(Records from a collection)
------------------------------
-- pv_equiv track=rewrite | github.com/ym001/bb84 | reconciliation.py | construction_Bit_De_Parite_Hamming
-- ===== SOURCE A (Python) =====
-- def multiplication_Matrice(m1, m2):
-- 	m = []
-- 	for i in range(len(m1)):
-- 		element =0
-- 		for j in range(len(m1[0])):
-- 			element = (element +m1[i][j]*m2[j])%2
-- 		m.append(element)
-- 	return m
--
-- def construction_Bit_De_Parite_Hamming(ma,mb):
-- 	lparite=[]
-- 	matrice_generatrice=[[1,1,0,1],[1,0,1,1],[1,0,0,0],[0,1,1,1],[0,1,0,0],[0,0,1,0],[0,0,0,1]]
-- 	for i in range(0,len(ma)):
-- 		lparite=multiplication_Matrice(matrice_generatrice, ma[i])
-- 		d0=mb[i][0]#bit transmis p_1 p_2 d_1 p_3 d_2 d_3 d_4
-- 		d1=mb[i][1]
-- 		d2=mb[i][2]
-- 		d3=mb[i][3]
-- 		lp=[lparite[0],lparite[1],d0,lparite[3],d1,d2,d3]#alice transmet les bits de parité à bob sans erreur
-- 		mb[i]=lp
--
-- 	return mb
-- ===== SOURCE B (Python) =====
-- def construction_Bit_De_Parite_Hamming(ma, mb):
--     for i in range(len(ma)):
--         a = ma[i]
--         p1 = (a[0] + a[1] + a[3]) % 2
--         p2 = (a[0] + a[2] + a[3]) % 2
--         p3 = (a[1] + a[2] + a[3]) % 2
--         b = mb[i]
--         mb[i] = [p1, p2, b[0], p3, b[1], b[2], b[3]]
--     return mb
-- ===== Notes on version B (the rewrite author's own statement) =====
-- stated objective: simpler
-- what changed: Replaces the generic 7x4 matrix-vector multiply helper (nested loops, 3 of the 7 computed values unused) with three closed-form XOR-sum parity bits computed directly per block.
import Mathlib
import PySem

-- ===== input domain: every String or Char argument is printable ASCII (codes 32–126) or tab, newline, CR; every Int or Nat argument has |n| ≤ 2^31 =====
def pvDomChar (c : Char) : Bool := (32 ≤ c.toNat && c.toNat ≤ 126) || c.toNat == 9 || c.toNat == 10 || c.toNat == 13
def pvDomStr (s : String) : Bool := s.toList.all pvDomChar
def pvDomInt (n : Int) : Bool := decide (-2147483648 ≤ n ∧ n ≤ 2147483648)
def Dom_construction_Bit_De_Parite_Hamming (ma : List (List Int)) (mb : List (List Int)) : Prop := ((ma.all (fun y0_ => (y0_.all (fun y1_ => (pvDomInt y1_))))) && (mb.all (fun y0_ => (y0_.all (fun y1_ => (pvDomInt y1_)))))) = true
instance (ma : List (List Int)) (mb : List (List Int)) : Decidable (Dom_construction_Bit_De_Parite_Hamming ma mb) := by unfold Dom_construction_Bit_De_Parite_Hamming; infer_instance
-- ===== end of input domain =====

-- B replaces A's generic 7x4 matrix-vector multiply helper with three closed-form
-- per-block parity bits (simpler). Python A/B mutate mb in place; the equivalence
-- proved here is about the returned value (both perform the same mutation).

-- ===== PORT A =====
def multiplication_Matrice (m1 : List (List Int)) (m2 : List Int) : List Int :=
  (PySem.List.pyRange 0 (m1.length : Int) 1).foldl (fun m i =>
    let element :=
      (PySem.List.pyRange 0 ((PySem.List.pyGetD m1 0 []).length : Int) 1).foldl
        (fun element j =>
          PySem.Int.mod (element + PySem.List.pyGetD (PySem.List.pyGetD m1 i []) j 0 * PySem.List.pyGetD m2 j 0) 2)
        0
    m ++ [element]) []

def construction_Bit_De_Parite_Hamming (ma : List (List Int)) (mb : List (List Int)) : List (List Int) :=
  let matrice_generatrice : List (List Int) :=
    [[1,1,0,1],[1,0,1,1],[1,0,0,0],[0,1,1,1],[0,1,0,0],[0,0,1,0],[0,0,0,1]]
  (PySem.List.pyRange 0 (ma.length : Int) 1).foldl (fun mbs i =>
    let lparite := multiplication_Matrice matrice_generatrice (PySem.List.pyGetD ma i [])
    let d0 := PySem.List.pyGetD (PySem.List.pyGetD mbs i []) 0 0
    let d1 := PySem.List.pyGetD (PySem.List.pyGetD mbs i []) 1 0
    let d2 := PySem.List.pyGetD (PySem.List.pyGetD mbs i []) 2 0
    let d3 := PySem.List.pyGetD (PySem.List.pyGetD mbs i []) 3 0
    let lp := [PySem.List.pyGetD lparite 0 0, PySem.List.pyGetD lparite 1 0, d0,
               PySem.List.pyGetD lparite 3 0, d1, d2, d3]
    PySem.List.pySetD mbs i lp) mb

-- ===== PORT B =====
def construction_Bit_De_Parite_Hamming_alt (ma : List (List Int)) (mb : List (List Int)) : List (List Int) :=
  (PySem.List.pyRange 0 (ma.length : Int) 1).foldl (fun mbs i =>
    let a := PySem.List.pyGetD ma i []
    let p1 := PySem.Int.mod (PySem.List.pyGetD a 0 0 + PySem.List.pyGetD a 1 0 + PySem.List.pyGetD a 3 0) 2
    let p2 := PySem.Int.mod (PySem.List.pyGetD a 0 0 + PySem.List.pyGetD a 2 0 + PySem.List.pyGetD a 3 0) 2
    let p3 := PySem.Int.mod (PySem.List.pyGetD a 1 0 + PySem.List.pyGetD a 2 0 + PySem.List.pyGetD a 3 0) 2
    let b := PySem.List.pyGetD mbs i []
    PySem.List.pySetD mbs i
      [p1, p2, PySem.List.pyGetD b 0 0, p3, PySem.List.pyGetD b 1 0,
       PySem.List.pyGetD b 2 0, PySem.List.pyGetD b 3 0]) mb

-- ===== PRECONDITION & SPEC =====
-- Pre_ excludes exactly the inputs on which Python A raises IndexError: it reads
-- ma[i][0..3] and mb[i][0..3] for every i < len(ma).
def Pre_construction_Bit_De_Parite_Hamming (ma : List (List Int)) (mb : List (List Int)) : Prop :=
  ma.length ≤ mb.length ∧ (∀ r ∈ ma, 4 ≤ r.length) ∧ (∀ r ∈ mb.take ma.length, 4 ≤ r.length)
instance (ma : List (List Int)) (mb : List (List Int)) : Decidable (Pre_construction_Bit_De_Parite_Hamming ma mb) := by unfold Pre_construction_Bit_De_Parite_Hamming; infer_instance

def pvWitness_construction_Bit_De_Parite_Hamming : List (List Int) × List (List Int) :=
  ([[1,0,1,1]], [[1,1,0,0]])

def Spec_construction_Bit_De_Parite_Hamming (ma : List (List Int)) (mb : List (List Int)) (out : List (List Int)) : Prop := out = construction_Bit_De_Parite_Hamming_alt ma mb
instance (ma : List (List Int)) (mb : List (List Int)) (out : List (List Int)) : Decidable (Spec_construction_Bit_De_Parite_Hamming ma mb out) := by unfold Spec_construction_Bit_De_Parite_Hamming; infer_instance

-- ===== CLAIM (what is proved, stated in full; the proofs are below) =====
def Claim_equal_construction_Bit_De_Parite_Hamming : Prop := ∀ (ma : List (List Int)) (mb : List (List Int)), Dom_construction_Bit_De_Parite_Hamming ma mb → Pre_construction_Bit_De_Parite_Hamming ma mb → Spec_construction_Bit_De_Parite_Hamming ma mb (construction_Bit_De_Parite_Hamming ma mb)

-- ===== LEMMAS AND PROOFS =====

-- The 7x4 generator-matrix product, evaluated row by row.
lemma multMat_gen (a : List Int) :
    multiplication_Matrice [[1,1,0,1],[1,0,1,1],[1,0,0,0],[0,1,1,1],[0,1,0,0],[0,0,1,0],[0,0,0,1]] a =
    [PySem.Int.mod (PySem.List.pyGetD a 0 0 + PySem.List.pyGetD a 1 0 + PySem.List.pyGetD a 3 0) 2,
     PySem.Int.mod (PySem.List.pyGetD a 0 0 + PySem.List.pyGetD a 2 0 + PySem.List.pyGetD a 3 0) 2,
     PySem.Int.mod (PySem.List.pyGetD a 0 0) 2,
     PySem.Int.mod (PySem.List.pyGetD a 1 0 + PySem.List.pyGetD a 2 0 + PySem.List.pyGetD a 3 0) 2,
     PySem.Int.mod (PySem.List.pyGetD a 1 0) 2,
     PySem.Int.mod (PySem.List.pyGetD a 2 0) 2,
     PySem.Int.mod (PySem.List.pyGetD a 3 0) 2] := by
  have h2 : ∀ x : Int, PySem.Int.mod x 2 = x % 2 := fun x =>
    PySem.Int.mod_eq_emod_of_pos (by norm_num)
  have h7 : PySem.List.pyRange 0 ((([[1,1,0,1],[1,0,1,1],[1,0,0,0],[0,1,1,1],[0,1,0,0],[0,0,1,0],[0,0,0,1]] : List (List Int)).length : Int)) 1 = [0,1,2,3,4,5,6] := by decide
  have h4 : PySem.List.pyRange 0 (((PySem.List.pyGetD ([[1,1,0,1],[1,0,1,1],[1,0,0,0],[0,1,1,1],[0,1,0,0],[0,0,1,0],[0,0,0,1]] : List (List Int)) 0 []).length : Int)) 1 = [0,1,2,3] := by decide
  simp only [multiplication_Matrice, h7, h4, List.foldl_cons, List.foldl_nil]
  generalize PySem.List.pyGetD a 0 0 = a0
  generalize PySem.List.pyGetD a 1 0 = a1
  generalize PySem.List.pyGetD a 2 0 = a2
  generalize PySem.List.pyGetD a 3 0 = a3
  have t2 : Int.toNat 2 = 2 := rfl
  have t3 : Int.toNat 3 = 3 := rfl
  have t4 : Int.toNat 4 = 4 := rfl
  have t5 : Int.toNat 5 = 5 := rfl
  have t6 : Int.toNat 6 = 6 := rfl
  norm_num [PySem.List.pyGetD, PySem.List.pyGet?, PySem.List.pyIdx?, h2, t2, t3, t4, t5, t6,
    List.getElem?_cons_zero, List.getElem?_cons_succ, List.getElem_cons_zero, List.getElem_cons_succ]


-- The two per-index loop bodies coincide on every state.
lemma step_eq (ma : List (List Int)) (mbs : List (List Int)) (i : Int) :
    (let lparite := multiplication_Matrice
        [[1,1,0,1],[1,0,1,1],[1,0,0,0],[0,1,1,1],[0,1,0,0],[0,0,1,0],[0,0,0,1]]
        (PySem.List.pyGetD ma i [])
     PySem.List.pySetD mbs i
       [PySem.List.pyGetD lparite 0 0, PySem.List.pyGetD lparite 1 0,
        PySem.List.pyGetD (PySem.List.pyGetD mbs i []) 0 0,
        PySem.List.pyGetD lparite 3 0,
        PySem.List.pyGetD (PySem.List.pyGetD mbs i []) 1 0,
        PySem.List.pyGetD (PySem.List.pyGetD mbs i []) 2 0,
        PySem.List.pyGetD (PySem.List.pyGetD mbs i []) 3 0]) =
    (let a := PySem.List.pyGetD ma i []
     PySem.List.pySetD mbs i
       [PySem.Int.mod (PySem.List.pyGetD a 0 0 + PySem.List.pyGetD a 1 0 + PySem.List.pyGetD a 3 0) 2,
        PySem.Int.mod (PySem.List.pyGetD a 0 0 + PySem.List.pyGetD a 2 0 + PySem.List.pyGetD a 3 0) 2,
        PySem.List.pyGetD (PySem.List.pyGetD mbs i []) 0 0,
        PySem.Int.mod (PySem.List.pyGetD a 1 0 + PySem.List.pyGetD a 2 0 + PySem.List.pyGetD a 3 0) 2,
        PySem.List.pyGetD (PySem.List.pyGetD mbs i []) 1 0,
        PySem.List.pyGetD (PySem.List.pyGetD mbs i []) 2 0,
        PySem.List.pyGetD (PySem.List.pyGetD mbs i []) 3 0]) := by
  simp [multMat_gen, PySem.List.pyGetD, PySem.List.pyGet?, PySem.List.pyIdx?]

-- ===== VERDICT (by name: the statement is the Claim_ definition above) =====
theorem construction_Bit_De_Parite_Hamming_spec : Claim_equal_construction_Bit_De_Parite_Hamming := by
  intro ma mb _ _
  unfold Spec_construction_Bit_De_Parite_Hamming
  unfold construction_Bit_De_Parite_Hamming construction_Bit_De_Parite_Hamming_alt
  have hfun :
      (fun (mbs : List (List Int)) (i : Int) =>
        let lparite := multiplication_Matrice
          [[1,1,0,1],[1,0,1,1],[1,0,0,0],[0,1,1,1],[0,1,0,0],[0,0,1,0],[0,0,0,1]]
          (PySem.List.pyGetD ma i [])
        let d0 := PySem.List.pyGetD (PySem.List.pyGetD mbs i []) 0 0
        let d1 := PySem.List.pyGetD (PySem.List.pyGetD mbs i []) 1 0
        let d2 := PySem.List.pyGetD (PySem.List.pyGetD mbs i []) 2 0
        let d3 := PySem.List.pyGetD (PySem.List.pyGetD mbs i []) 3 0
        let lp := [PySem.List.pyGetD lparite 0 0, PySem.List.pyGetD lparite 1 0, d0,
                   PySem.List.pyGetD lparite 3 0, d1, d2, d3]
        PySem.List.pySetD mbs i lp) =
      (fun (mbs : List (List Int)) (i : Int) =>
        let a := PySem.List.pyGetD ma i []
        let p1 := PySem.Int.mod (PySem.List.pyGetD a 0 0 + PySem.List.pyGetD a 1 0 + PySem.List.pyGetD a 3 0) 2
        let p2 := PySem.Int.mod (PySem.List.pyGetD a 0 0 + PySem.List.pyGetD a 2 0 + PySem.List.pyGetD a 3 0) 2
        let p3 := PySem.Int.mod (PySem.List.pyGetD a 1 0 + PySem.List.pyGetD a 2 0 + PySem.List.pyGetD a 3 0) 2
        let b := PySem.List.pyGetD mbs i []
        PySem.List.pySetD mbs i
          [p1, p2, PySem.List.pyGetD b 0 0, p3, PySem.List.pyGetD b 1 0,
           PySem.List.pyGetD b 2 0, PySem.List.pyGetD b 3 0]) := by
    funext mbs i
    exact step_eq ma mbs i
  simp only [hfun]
------------------------------
Exercise: Where does the word "stated" appear in the records above? Return every line that holds it.

Exercise output:
-- stated objective: simpler
-- ===== CLAIM (what is proved, stated in full; the proofs are below) =====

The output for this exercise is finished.